In some cases the __orthogonality of the principal components__ prevent it from extracting informative features. For these cases **independent component analysis** (ICA) is a better choice. An examples case where ICA works much better than PCA is illustrated below.

Finally, PCA works better on data with linear relationships. For non-linear transformation, Kernel PCA can be applied for better results. This link shows an illustrative example. In general, dimensionality reduction problems are approached by first applying a linear algorithm. Then, when results are not satisfactory, by trying non-linear techniques (autoencoders, etc).

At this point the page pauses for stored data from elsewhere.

theorem pvFr_none (lo hi : Int) : ∀ (ps : List (Int × Int × String)),
    pvFr lo hi ps none =
      match (pvIdxs lo hi ps).head? with
      | none => none
      | some j => some (j, (pvIdxs lo hi ps).getLast?.getD j) := by
  intro ps
  induction ps with
  | nil => simp [pvFr, pvIdxs]
  | cons t rest ih =>
    rw [show pvFr lo hi (t :: rest) none =
      pvFr lo hi rest (pvUpd lo hi t.2.1 t.1 none) from rfl]
    by_cases h : lo ≤ t.2.1 ∧ t.2.1 ≤ hi
    · rw [show pvUpd lo hi t.2.1 t.1 none = some (t.1, t.1) by
        simp [pvUpd, if_pos h], pvFr_some]
      have : pvIdxs lo hi (t :: rest) = t.1 :: pvIdxs lo hi rest := by
        simp [pvIdxs, h.1, h.2]
      rw [this]
      simp only [List.head?_cons]
      rw [getLast?_getD_cons]
    · rw [show pvUpd lo hi t.2.1 t.1 none = none by simp [pvUpd, if_neg h], ih]
      have : pvIdxs lo hi (t :: rest) = pvIdxs lo hi rest := by
        simp only [pvIdxs, List.filter_cons]
        rw [if_neg (by simpa using h)]
      rw [this]

-- indices in pvPf are strictly increasing
theorem pvPf_lb : ∀ (nb : List ((Option Int × String) × String)) (i : Int),
    ∀ t ∈ pvPf i nb, i ≤ t.1 := by
  intro nb
  induction nb with
  | nil => intro i t ht; simp [pvPf] at ht
  | cons x rest ih =>
    intro i t ht
    obtain ⟨⟨p?, ins⟩, aa⟩ := x
    cases p? with
    | none => exact ih i t (by simpa [pvPf] using ht)
    | some p =>
      by_cases h : aa = "-"
      · exact ih i t (by simpa [pvPf, h] using ht)
      · simp only [pvPf, if_pos (by exact h)] at ht
        rw [List.mem_cons] at ht
        rcases ht with ht | ht
        · simp [ht]
        · have := ih (i + 1) t ht; omega

theorem pvPf_chain : ∀ (nb : List ((Option Int × String) × String)) (i : Int),
    (pvPf i nb).Pairwise (fun a b => a.1 < b.1) := by
  intro nb
  induction nb with
  | nil => intro i; simp [pvPf]
  | cons x rest ih =>
    intro i
    obtain ⟨⟨p?, ins⟩, aa⟩ := x
    cases p? with
    | none => simpa [pvPf] using ih i
    | some p =>
      by_cases h : aa = "-"
      · simpa [pvPf, h] using ih i
      · simp only [pvPf, if_pos (by exact h)]
        refine List.pairwise_cons.mpr ⟨?_, ih (i + 1)⟩
        intro b hb
        have := pvPf_lb rest (i + 1) b hb
        simpa using by omega

theorem min_max_chain : ∀ (l : List Int), l.Pairwise (· < ·) →
    PySem.List.min? l (fun y => y) = l.head? ∧
    PySem.List.max? l (fun y => y) = l.getLast? := by
  intro l hl
  constructor
  · cases l with
    | nil => simp [PySem.List.min?_eq_none_iff]
    | cons a t =>
      rw [PySem.List.min?_id_cons]
      have hlt : ∀ y ∈ t, a < y := (List.pairwise_cons.mp hl).1
      have hle : t.foldl min a ≤ a := (PySem.List.foldl_min_le t a).1
      rcases PySem.List.foldl_min_mem t a with h | h
      · simp [h]
      · exact absurd hle (by have := hlt _ h; omega)
  · induction l with
    | nil => simp [PySem.List.max?_eq_none_iff]
    | cons a t ih =>
      cases t with
      | nil => rw [PySem.List.max?_id_cons]; simp
      | cons b s =>
        have hl' : (b :: s).Pairwise (· < ·) := (List.pairwise_cons.mp hl).2
        have hab : a < b := (List.pairwise_cons.mp hl).1 b (by simp)
        rw [PySem.List.max?_id_cons]
        have := ih hl'
        rw [PySem.List.max?_id_cons] at this
        simp only [List.foldl_cons]
        rw [show max a b = b by omega]
        rw [this, List.getLast?_cons_cons]

-- A's per-range output equals B's pvEmit of the streamed bounds
theorem range_match (lo hi : Int) (name : String) (ps : List (Int × Int × String))
    (hc : ps.Pairwise (fun a b => a.1 < b.1)) :
    (match PySem.List.min? (pvIdxs lo hi ps) (fun y => y),
           PySem.List.max? (pvIdxs lo hi ps) (fun y => y) with
     | some mn, some mx => [(name, mn, mx + 1)]
     | _, _ => ([] : List (String × Int × Int))) = pvEmit name (pvFr lo hi ps none) := by
  have hchain : (pvIdxs lo hi ps).Pairwise (· < ·) := by
    have hf : (ps.filter (fun t => decide (lo ≤ t.2.1) && decide (t.2.1 ≤ hi))).Pairwise
        (fun a b => a.1 < b.1) := List.Pairwise.sublist List.filter_sublist hc
    exact (List.pairwise_map).mpr hf
  obtain ⟨hmin, hmax⟩ := min_max_chain _ hchain
  rw [hmin, hmax, pvFr_none]
  cases hh : (pvIdxs lo hi ps).head? with
  | none =>
    simp [pvEmit]
  | some j =>
    have hne : pvIdxs lo hi ps ≠ [] := by intro h; rw [h] at hh; simp at hh
    obtain ⟨m, hm⟩ := Option.isSome_iff_exists.mp (List.getLast?_isSome.mpr hne)
    simp [hm, pvEmit]

theorem main_eq (nb : List ((Option Int × String) × String)) (ad : Option String) :
    parse_anarci_numbering_py nb ad = parse_anarci_numbering_py_alt nb ad := by
  unfold parse_anarci_numbering_py parse_anarci_numbering_py_alt
  rw [pvAStep_foldl nb [] 0, pvBStep_foldl nb 0 none none none]
  simp only [List.nil_append]
  have hc := pvPf_chain nb 0
  by_cases h : pvPf 0 nb = []
  · simp [h, pvFr, pvEmit]
  · rw [if_neg h]
    have e1 := range_match 27 38 "cdr1" (pvPf 0 nb) hc
    have e2 := range_match 56 65 "cdr2" (pvPf 0 nb) hc
    have e3 := range_match 105 117 "cdr3" (pvPf 0 nb) hc
    simp only [pvIdxs] at e1 e2 e3
    simp only [List.foldl_cons, List.foldl_nil, List.nil_append, List.append_assoc]
    rw [e1, e2, e3]

-- ===== VERDICT (by name: the statement is the Claim_ definition above) =====
theorem parse_anarci_numbering_py_spec : Claim_equal_parse_anarci_numbering_py := by
  intro nb ad _
  unfold Spec_parse_anarci_numbering_py
  exact main_eq nb ad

## Real-world example where PCA is successful

PCA has been successfully applied on single-cell RNA sequencing data. The goal of the project was to analyze similar cells based on the genes that were transcribed (the first step towards protein synthesis inside animal and human cells). Although each cell had initially about 10,000 transcribed genes (input space *X*), a compressed transcription profile was obtained by projecting cells vectors into the first few principal components (a 2D target space *X’*). Then a **clustering algorithm **was run; it correctly grouped cells with similar transcription profiles. Furthermore, it can be seen in the figure that each PC is helpful in distinguishing different pairs of clusters. This can be further used for studying which genes are most involved in differentiating between distinct types of cells. For example, by analyzing PC1, genes responsible for the difference between dermal and neural cells could be learned.

For more details on this work, check out the following YouTube video.

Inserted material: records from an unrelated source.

-- Core invariant: A's interval-merging fold equals B's front-to-back cluster scan,
-- for a strictly increasing list of indices in [0, total).
theorem pvRegions_eq (c total : Int) :
    ∀ (rest : List Int) (acc : List (Int × Int)) (f p : Int),
      0 ≤ f → f ≤ p → p < total → (p :: rest).Pairwise (· < ·) →
      (∀ x ∈ rest, x < total) →
      rest.foldl (pvStepA c total) (acc ++ [pvToR c total (f, p)]) =
        acc ++ pvRegionsB c total f p rest := by
  intro rest
  induction rest with
  | nil =>
      intro acc f p _ _ _ _ _
      simp [pvRegionsB, pvToR]
  | cons a rest ih =>
      intro acc f p hf hfp hpt hpw hbnd
      have hpa : p < a := (List.pairwise_cons.mp hpw).1 a (by simp)
      have hat : a < total := hbnd a (by simp)
      have hpw' : (a :: rest).Pairwise (· < ·) := (List.pairwise_cons.mp hpw).2
      have hbnd' : ∀ x ∈ rest, x < total := fun x hx => hbnd x (by simp [hx])
      simp only [List.foldl_cons]
      have hA : pvStepA c total (acc ++ [pvToR c total (f, p)]) a =
          if 2 * c + 1 < a - p then
            (acc ++ [pvToR c total (f, p)]) ++ [pvToR c total (a, a)]
          else acc ++ [pvToR c total (f, a)] := by
        simp only [pvStepA, List.getLast?_concat, List.dropLast_concat]
        have hcond : (max (a - c) 0 ≤ (pvToR c total (f, p)).2) ↔ ¬ (2 * c + 1 < a - p) := by
          simp only [pvToR]
          omega
        by_cases h : 2 * c + 1 < a - p
        · rw [if_neg (by rw [hcond]; simp [h]), if_pos h]
          simp [pvToR]
        · rw [if_pos (hcond.mpr h), if_neg h]
          simp [pvToR]
      rw [hA]
      by_cases h : 2 * c + 1 < a - p
      · rw [if_pos h]
        have hB : pvRegionsB c total f p (a :: rest) =
            pvToR c total (f, p) :: pvRegionsB c total a a rest := by
          simp only [pvRegionsB]
          rw [if_neg (by omega)]
          rfl
        rw [hB, ih (acc ++ [pvToR c total (f, p)]) a a (by omega) le_rfl hat hpw' hbnd']
        simp
      · rw [if_neg h]
        have hB : pvRegionsB c total f p (a :: rest) = pvRegionsB c total f a rest := by
          simp only [pvRegionsB]
          rw [if_pos (by omega)]
        rw [hB, ih acc f a hf (by omega) hat hpw' hbnd']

## PCA code illustration using scikit learn

from sklearn.decomposition import PCA

import numpy as np

# lets create features

x1 = np.random.normal(size=200)

x2 = np.random.normal(size=200)

x3 = x1 + x2 #not useful since its highly correlated with other features.

X = np.c_[x1,x2,x3]

pca = PCA()

pca.fit(X)

PCA(copy=True, iterated_power='auto', n_components=None, random_state=None, svd_solver='auto', tol=0.0, whiten=False)

pca.explained_variance_ #third feature is clearly useless

array([ 2.961e+00, 1.061e+00, 3.341e-32])

pca.n_components_ #still 3, because we have not specify no of components to keep in PCA() method

3

pca2 = PCA(n_components=2)

pca2.fit(X)

PCA(copy=True, iterated_power='auto', n_components=2, random_state=None, svd_solver='auto', tol=0.0, whiten=False)

pca2.n_components_

2

X_processed = pca2.fit_transform(X)

X.shape

(200, 3)

X_processed.shape

(200, 2)

# Feature selection vs Feature extraction

Note that dimensionality reduction by means of Lasso regularization works by selecting features without modifying them (feature *selection*). In contrast to PCA, which *transforms* those original features into a low-dimensional space (feature *extraction*).